Using script component
Similar to the previous approach, you can use a script component to split one input into multiple outputs. There are two approaches that you can use:
- Add a multiple output buffer within the script component and use a script to distribute rows over outputs. More details can be found at: Conditional Multicast Script
- Add a new column in the output buffer and use a script to store the column index within this column. Then, outside the script component, use a conditional split to distribute the script component output into multiple outputs
Balanced Data Distributor installation error
We’ve often received questions about SSIS Balanced Data Distributor installation error since the standalone package throws the following error:
Problem with this Windows installer package. A program run as part of the installation did not finish as expected. Contact your support personnel or package vendor
In general, the package installation throws this exception in two cases:
- The installation requires administrative privileges (can be solved by running the package as an administrator)
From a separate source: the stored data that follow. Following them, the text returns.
lemma pv_dfs_dims_unvis (matrix : List (List Int)) (threshold : Int) :
    ∀ (f : Nat) (r c : Int) (st : List (List Bool) × List (Int × Int)),
      pvDims matrix st.1 →
      pvDims matrix (pvDfsA matrix threshold f r c st).1 ∧
        pvUnvis (pvDfsA matrix threshold f r c st).1 ≤ pvUnvis st.1 := by
  intro f
  induction f with
  | zero => intro r c st h; rw [pvDfsA]; exact ⟨h, le_refl _⟩
  | succ f ih =>
    intro r c st h
    rw [pvDfsA]
    split
    · exact ⟨h, le_refl _⟩
    · have hd1 : pvDims matrix (pvSV st.1 r c) := pv_dims_sv _ _ _ _ h
      have hu1 := pv_unvis_sv_le st.1 r c
      obtain ⟨d1, u1⟩ := ih (r - 1) c (pvSV st.1 r c, st.2 ++ [(r, c)]) hd1
      obtain ⟨d2, u2⟩ := ih (r + 1) c _ d1
      obtain ⟨d3, u3⟩ := ih r (c - 1) _ d2
      obtain ⟨d4, u4⟩ := ih r (c + 1) _ d3
      refine ⟨d4, ?_⟩
      have e0 : pvUnvis ((pvSV st.1 r c, st.2 ++ [(r, c)]) :
          List (List Bool) × List (Int × Int)).1 = pvUnvis (pvSV st.1 r c) := rfl
      omega

lemma pv_dfs_fuel (matrix : List (List Int)) (threshold : Int) :
    ∀ (n : Nat) (st : List (List Bool) × List (Int × Int)) (r c : Int) (f f' : Nat),
      pvUnvis st.1 ≤ n → pvDims matrix st.1 → pvUnvis st.1 < f → pvUnvis st.1 < f' →
      pvDfsA matrix threshold f r c st = pvDfsA matrix threshold f' r c st := by
  intro n
  induction n with
  | zero =>
    intro st r c f f' hn hd hf hf'
    obtain ⟨f0, rfl⟩ : ∃ f0, f = f0 + 1 := ⟨f - 1, by omega⟩
    obtain ⟨f0', rfl⟩ : ∃ f0', f' = f0' + 1 := ⟨f' - 1, by omega⟩
    rw [pvDfsA, pvDfsA]
    split
    · rfl
    · rename_i hbad
      obtain ⟨hr, hc, hfalse⟩ := pv_bad_false matrix threshold st.1 r c hd hbad
      have := pv_unvis_sv_succ st.1 r c hr hc hfalse
      omega
  | succ n ih =>
    intro st r c f f' hn hd hf hf'
    obtain ⟨f0, rfl⟩ : ∃ f0, f = f0 + 1 := ⟨f - 1, by omega⟩
    obtain ⟨f0', rfl⟩ : ∃ f0', f' = f0' + 1 := ⟨f' - 1, by omega⟩
    rw [pvDfsA, pvDfsA]
    split
    · rfl
    · rename_i hbad
      obtain ⟨hr, hc, hfalse⟩ := pv_bad_false matrix threshold st.1 r c hd hbad
      have hsucc := pv_unvis_sv_succ st.1 r c hr hc hfalse
      have hd1 : pvDims matrix (pvSV st.1 r c) := pv_dims_sv _ _ _ _ hd
      have e1 : pvDfsA matrix threshold f0 (r - 1) c (pvSV st.1 r c, st.2 ++ [(r, c)]) =
          pvDfsA matrix threshold f0' (r - 1) c (pvSV st.1 r c, st.2 ++ [(r, c)]) :=
        ih (pvSV st.1 r c, st.2 ++ [(r, c)]) (r - 1) c f0 f0'
          (show pvUnvis (pvSV st.1 r c) ≤ n by omega) hd1
          (show pvUnvis (pvSV st.1 r c) < f0 by omega)
          (show pvUnvis (pvSV st.1 r c) < f0' by omega)
      obtain ⟨d1, u1⟩ := pv_dfs_dims_unvis matrix threshold f0' (r - 1) c
        (pvSV st.1 r c, st.2 ++ [(r, c)]) hd1
      rw [e1]
      set s1 := pvDfsA matrix threshold f0' (r - 1) c (pvSV st.1 r c, st.2 ++ [(r, c)])
      have u1' : pvUnvis s1.1 ≤ pvUnvis (pvSV st.1 r c) := u1
      have e2 : pvDfsA matrix threshold f0 (r + 1) c s1 = pvDfsA matrix threshold f0' (r + 1) c s1 :=
        ih s1 (r + 1) c f0 f0' (by omega) d1 (by omega) (by omega)
      obtain ⟨d2, u2⟩ := pv_dfs_dims_unvis matrix threshold f0' (r + 1) c s1 d1
      rw [e2]
      set s2 := pvDfsA matrix threshold f0' (r + 1) c s1
      have e3 : pvDfsA matrix threshold f0 r (c - 1) s2 = pvDfsA matrix threshold f0' r (c - 1) s2 :=
        ih s2 r (c - 1) f0 f0' (by omega) d2 (by omega) (by omega)
      obtain ⟨d3, u3⟩ := pv_dfs_dims_unvis matrix threshold f0' r (c - 1) s2 d2
      rw [e3]
      set s3 := pvDfsA matrix threshold f0' r (c - 1) s2
      exact ih s3 r (c + 1) f0 f0' (by omega) d3 (by omega) (by omega)

-- the 2D-grid stack loop computes the left fold of dfs (with canonical fuel) over the stack.
lemma pv_loop_fold (matrix : List (List Int)) (threshold : Int) :
    ∀ (f : Nat) (s : List (Int × Int)) (st : List (List Bool) × List (Int × Int)),
      pvDims matrix st.1 → s.length + 4 * pvUnvis st.1 ≤ f →
      pvMidLoop matrix threshold f s st =
        s.foldl (fun st' p => pvDfsA matrix threshold (pvUnvis st'.1 + 1) p.1 p.2 st') st := by
  intro f
  induction f with
  | zero =>
    intro s st hd hm
    have : s = [] := by
      cases s with
      | nil => rfl
      | cons a t => simp at hm
    subst this; rfl
  | succ f ih =>
    intro s st hd hm
    cases s with
    | nil => rfl
    | cons p rest =>
      obtain ⟨r, c⟩ := p
      rw [pvMidLoop]
      simp only [List.foldl_cons]
      by_cases hbad : pvBad matrix threshold st.1 r c = true
      · rw [if_pos hbad]
        have hdfs : pvDfsA matrix threshold (pvUnvis st.1 + 1) r c st = st := by
          rw [pvDfsA, if_pos hbad]
        rw [hdfs]
        exact ih rest st hd (by simp at hm ⊢; omega)
      · rw [if_neg hbad]
        obtain ⟨hr, hc, hfalse⟩ := pv_bad_false matrix threshold st.1 r c hd hbad
        have hsucc := pv_unvis_sv_succ st.1 r c hr hc hfalse
        have hd1 : pvDims matrix (pvSV st.1 r c) := pv_dims_sv _ _ _ _ hd
        have hstep := ih ((r - 1, c) :: (r + 1, c) :: (r, c - 1) :: (r, c + 1) :: rest)
          (pvSV st.1 r c, st.2 ++ [(r, c)]) hd1
          (by simp only [List.length_cons] at hm ⊢
              have e0 : pvUnvis ((pvSV st.1 r c, st.2 ++ [(r, c)]) :
                  List (List Bool) × List (Int × Int)).1 = pvUnvis (pvSV st.1 r c) := rfl
              omega)
        rw [hstep]
        simp only [List.foldl_cons]
        have hdfs : pvDfsA matrix threshold (pvUnvis st.1 + 1) r c st =
            pvDfsA matrix threshold (pvUnvis st.1) r (c + 1)
              (pvDfsA matrix threshold (pvUnvis st.1) r (c - 1)
                (pvDfsA matrix threshold (pvUnvis st.1) (r + 1) c
                  (pvDfsA matrix threshold (pvUnvis st.1) (r - 1) c
                    (pvSV st.1 r c, st.2 ++ [(r, c)])))) := by
          rw [pvDfsA, if_neg hbad]
        rw [hdfs]
        have e1 : pvDfsA matrix threshold (pvUnvis st.1) (r - 1) c
              (pvSV st.1 r c, st.2 ++ [(r, c)]) =
            pvDfsA matrix threshold (pvUnvis (pvSV st.1 r c) + 1) (r - 1) c
              (pvSV st.1 r c, st.2 ++ [(r, c)]) :=
          pv_dfs_fuel matrix threshold (pvUnvis (pvSV st.1 r c))
            (pvSV st.1 r c, st.2 ++ [(r, c)]) (r - 1) c _ _ (le_refl _) hd1
            (show pvUnvis (pvSV st.1 r c) < _ by omega)
            (show pvUnvis (pvSV st.1 r c) < _ by omega)
        rw [e1]
        obtain ⟨d1, u1⟩ := pv_dfs_dims_unvis matrix threshold (pvUnvis (pvSV st.1 r c) + 1)
          (r - 1) c (pvSV st.1 r c, st.2 ++ [(r, c)]) hd1
        set s1 := pvDfsA matrix threshold (pvUnvis (pvSV st.1 r c) + 1) (r - 1) c
          (pvSV st.1 r c, st.2 ++ [(r, c)])
        have u1' : pvUnvis s1.1 ≤ pvUnvis (pvSV st.1 r c) := u1
        have e2 : pvDfsA matrix threshold (pvUnvis st.1) (r + 1) c s1 =
            pvDfsA matrix threshold (pvUnvis s1.1 + 1) (r + 1) c s1 :=
          pv_dfs_fuel matrix threshold (pvUnvis s1.1) s1 (r + 1) c _ _ (le_refl _) d1
            (by omega) (by omega)
        rw [e2]
        obtain ⟨d2, u2⟩ := pv_dfs_dims_unvis matrix threshold (pvUnvis s1.1 + 1) (r + 1) c s1 d1
        set s2 := pvDfsA matrix threshold (pvUnvis s1.1 + 1) (r + 1) c s1
        have e3 : pvDfsA matrix threshold (pvUnvis st.1) r (c - 1) s2 =
            pvDfsA matrix threshold (pvUnvis s2.1 + 1) r (c - 1) s2 :=
          pv_dfs_fuel matrix threshold (pvUnvis s2.1) s2 r (c - 1) _ _ (le_refl _) d2
            (by omega) (by omega)
        rw [e3]
        obtain ⟨d3, u3⟩ := pv_dfs_dims_unvis matrix threshold (pvUnvis s2.1 + 1) r (c - 1) s2 d2
        set s3 := pvDfsA matrix threshold (pvUnvis s2.1 + 1) r (c - 1) s2
        have e4 : pvDfsA matrix threshold (pvUnvis st.1) r (c + 1) s3 =
            pvDfsA matrix threshold (pvUnvis s3.1 + 1) r (c + 1) s3 :=
          pv_dfs_fuel matrix threshold (pvUnvis s3.1) s3 r (c + 1) _ _ (le_refl _) d3
            (by omega) (by omega)
        rw [e4]

-- one inner-loop body of the middle layer equals one inner-loop body of A.
lemma pv_body_eq (matrix : List (List Int)) (threshold : Int) (v : List (List Bool))
    (hd : pvDims matrix v) (i j : Int) :
    pvMidLoop matrix threshold (4 * (matrix.length * (matrix.headD []).length) + 1) [(i, j)] (v, []) =
      pvDfsA matrix threshold (matrix.length * (matrix.headD []).length + 1) i j (v, []) := by
  have hle : pvUnvis v ≤ matrix.length * (matrix.headD []).length := by
    have := pv_unvis_le v (matrix.headD []).length hd.2
    rw [hd.1] at this
    exact this
  have e0 : pvUnvis ((v, []) : List (List Bool) × List (Int × Int)).1 = pvUnvis v := rfl
  rw [pv_loop_fold matrix threshold _ [(i, j)] (v, []) hd
    (by simp only [List.length_cons, List.length_nil]; omega)]
  simp only [List.foldl_cons, List.foldl_nil]
  exact pv_dfs_fuel matrix threshold (pvUnvis v) (v, []) i j _ _ (le_of_eq e0) hd
    (by omega) (by omega)

lemma pv_foldl_preserves {α β : Type} (P : α → Prop) (f : α → β → α)
    (h : ∀ a b, P a → P (f a b)) : ∀ (l : List β) (a : α), P a → P (l.foldl f a) := by
  intro l
  induction l with
  | nil => intro a ha; exact ha
  | cons b t ih => intro a ha; exact ih _ (h a b ha)

lemma pv_foldl_eq_of {α β : Type} (P : α → Prop) (f g : α → β → α)
    (h1 : ∀ a b, P a → f a b = g a b) (h2 : ∀ a b, P a → P (f a b)) :
    ∀ (l : List β) (a : α), P a → l.foldl f a = l.foldl g a := by
  intro l
  induction l with
  | nil => intro a _; rfl
  | cons b t ih =>
    intro a ha
    simp only [List.foldl_cons]
    rw [← h1 a b ha]
    exact ih _ (h2 a b ha)

-- ===== step 2: simulation between the 2D grid and B's coordinate sets =====

-- membership in Source B's live set, characterised.
lemma pv_live_mem (matrix : List (List Int)) (threshold : Int) (r c : Int) :
    (r, c) ∈ pvLive matrix threshold ↔
      0 ≤ r ∧ r < (matrix.length : Int) ∧ 0 ≤ c ∧ c < ((matrix.headD []).length : Int) ∧
        threshold < pvGM matrix r c := by
  unfold pvLive
  rw [PySem.Set.mem_ofList]
  simp only [List.mem_flatMap, List.mem_filterMap, List.mem_range]
  constructor
  · rintro ⟨rn, hrn, cn, hcn, hif⟩
    by_cases hth : threshold < (matrix.getD rn []).getD cn 0
    · rw [if_pos hth] at hif
      obtain ⟨hr, hc⟩ := Prod.mk.injEq .. ▸ (Option.some.injEq .. ▸ hif)
      subst hr; subst hc
      refine ⟨by positivity, by exact_mod_cast hrn, by positivity, by exact_mod_cast hcn, ?_⟩
      simpa [pvGM] using hth
    · rw [if_neg hth] at hif; exact absurd hif (by simp)
  · rintro ⟨h1, h2, h3, h4, h5⟩
    refine ⟨r.toNat, by omega, c.toNat, by omega, ?_⟩
    rw [if_pos (by simpa [pvGM] using h5)]
    simp [Int.toNat_of_nonneg h1, Int.toNat_of_nonneg h3]

-- correspondence between A's 2D visited grid and B's visited coordinate set.
def pvRel (matrix : List (List Int)) (v : List (List Bool)) (vis : PySem.Set (Int × Int)) : Prop :=
  pvDims matrix v ∧
    ∀ r c : Int, 0 ≤ r → r < (matrix.length : Int) → 0 ≤ c → c < ((matrix.headD []).length : Int) →
      (pvGV v r c = true ↔ (r, c) ∈ vis)

-- dfs's guard equals Source B's pop guard under the correspondence.
lemma pv_guard_eq (matrix : List (List Int)) (threshold : Int) (v : List (List Bool))
    (vis : PySem.Set (Int × Int)) (h : pvRel matrix v vis) (r c : Int) :
    pvBad matrix threshold v r c =
      (!(PySem.Set.contains (pvLive matrix threshold) (r, c)) || PySem.Set.contains vis (r, c)) := by
  have hlive : PySem.Set.contains (pvLive matrix threshold) (r, c) =
      decide (0 ≤ r ∧ r < (matrix.length : Int) ∧ 0 ≤ c ∧ c < ((matrix.headD []).length : Int) ∧
        threshold < pvGM matrix r c) := by
    rw [Bool.eq_iff_iff]
    simp [pv_live_mem]
  rw [hlive]
  by_cases hin : 0 ≤ r ∧ r < (matrix.length : Int) ∧ 0 ≤ c ∧ c < ((matrix.headD []).length : Int)
  · obtain ⟨h1, h2, h3, h4⟩ := hin
    have hvis : PySem.Set.contains vis (r, c) = pvGV v r c := by
      rw [Bool.eq_iff_iff, PySem.Set.contains_iff]
      exact (h.2 r c h1 h2 h3 h4).symm
    rw [hvis]
    unfold pvBad
    rw [Bool.eq_iff_iff]
    simp only [Bool.or_eq_true, Bool.not_eq_true', decide_eq_true_eq, decide_eq_false_iff_not,
      not_and, not_lt]
    constructor
    · rintro ((((h' | h') | h') | hb) | hth)
      · omega
      · omega
      · omega
      · exact Or.inr hb
      · exact Or.inl (fun _ _ _ _ => hth)
    · rintro (hnl | hb)
      · exact Or.inr (hnl h1 h2 h3 h4)
      · exact Or.inl (Or.inr hb)
  · rw [Bool.eq_iff_iff]
    unfold pvBad
    simp only [Bool.or_eq_true, Bool.not_eq_true', decide_eq_true_eq, decide_eq_false_iff_not,
      not_and, not_lt]
    constructor
    · intro _
      exact Or.inl (fun h1 h2 h3 h4 => absurd ⟨h1, h2, h3, h4⟩ hin)
    · intro _
      have hd : r < 0 ∨ (matrix.length : Int) ≤ r ∨ c < 0 ∨ ((matrix.headD []).length : Int) ≤ c := by
        by_contra hno
        rw [not_or, not_or, not_or] at hno
        exact hin ⟨by omega, by omega, by omega, by omega⟩
      rcases hd with h' | h' | h' | h'
      · exact Or.inl (Or.inl (Or.inl (Or.inl (Or.inl h'))))
      · exact Or.inl (Or.inl (Or.inl (Or.inl (Or.inr h'))))
      · exact Or.inl (Or.inl (Or.inl (Or.inr h')))
      · exact Or.inl (Or.inl (Or.inr h'))

-- setting one in-range cell in the grid, read back anywhere.
lemma pv_gv_sv (v : List (List Bool)) (r c r' c' : Int)
    (h0r : 0 ≤ r) (h0c : 0 ≤ c) (h0r' : 0 ≤ r') (h0c' : 0 ≤ c')
    (hr : r.toNat < v.length) (hc : c.toNat < (v.getD r.toNat []).length) :
    pvGV (pvSV v r c) r' c' = if r' = r ∧ c' = c then true else pvGV v r' c' := by
  unfold pvGV pvSV
  by_cases hre : r'.toNat = r.toNat
  · have hgd : (v.set r.toNat ((v.getD r.toNat []).set c.toNat true)).getD r'.toNat [] =
        (v.getD r.toNat []).set c.toNat true := by
      rw [hre, List.getD_eq_getElem _ _ (by simpa using hr)]
      exact List.getElem_set_self (by simpa using hr)
    rw [hgd]
    by_cases hce : c'.toNat = c.toNat
    · rw [if_pos (by omega), hce, List.getD_eq_getElem _ _ (by simpa using hc)]
      exact List.getElem_set_self (by simpa using hc)
    · rw [if_neg (by omega), hre]
      by_cases hlt : c'.toNat < (v.getD r.toNat []).length
      · rw [List.getD_eq_getElem _ _ (by simpa using hlt), List.getD_eq_getElem _ _ hlt]
        exact List.getElem_set_ne (by omega) (by simpa using hlt)
      · rw [List.getD_eq_default _ _ (by simpa using (by omega : (v.getD r.toNat []).length ≤ c'.toNat)),
          List.getD_eq_default _ _ (by omega)]
  · rw [if_neg (by omega)]
    have hgd : (v.set r.toNat ((v.getD r.toNat []).set c.toNat true)).getD r'.toNat [] =
        v.getD r'.toNat [] := by
      by_cases hlt : r'.toNat < v.length
      · rw [List.getD_eq_getElem _ _ (by simpa using hlt), List.getD_eq_getElem _ _ hlt]
        exact List.getElem_set_ne (by omega) (by simpa using hlt)
      · rw [List.getD_eq_default _ _ (by simpa using (by omega : v.length ≤ r'.toNat)),
          List.getD_eq_default _ _ (by omega)]
    rw [hgd]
- The assemblies cannot be registered in the global cache assembly and need to be registered manually. In this case, refer to this answer on Stack Overflow since it contains a step-by-step solution: SSIS Balanced Data Distributor Installation Error
SSIS Balanced Data Distributor is an efficient solution to implement multi-threading within SSIS packages introduced with SQL Server 2012. In order to maximize the BDD performance, we have to well configure DefaultBufferMaxRows and DefaultBufferSize properties in the Data Flow Task based on the machine resources, the data volume and number of BDD outputs.
When using the previous version of SQL Server 2012, there are many alternatives to implement multi-threading, such as using a conditional split or a script component transformation.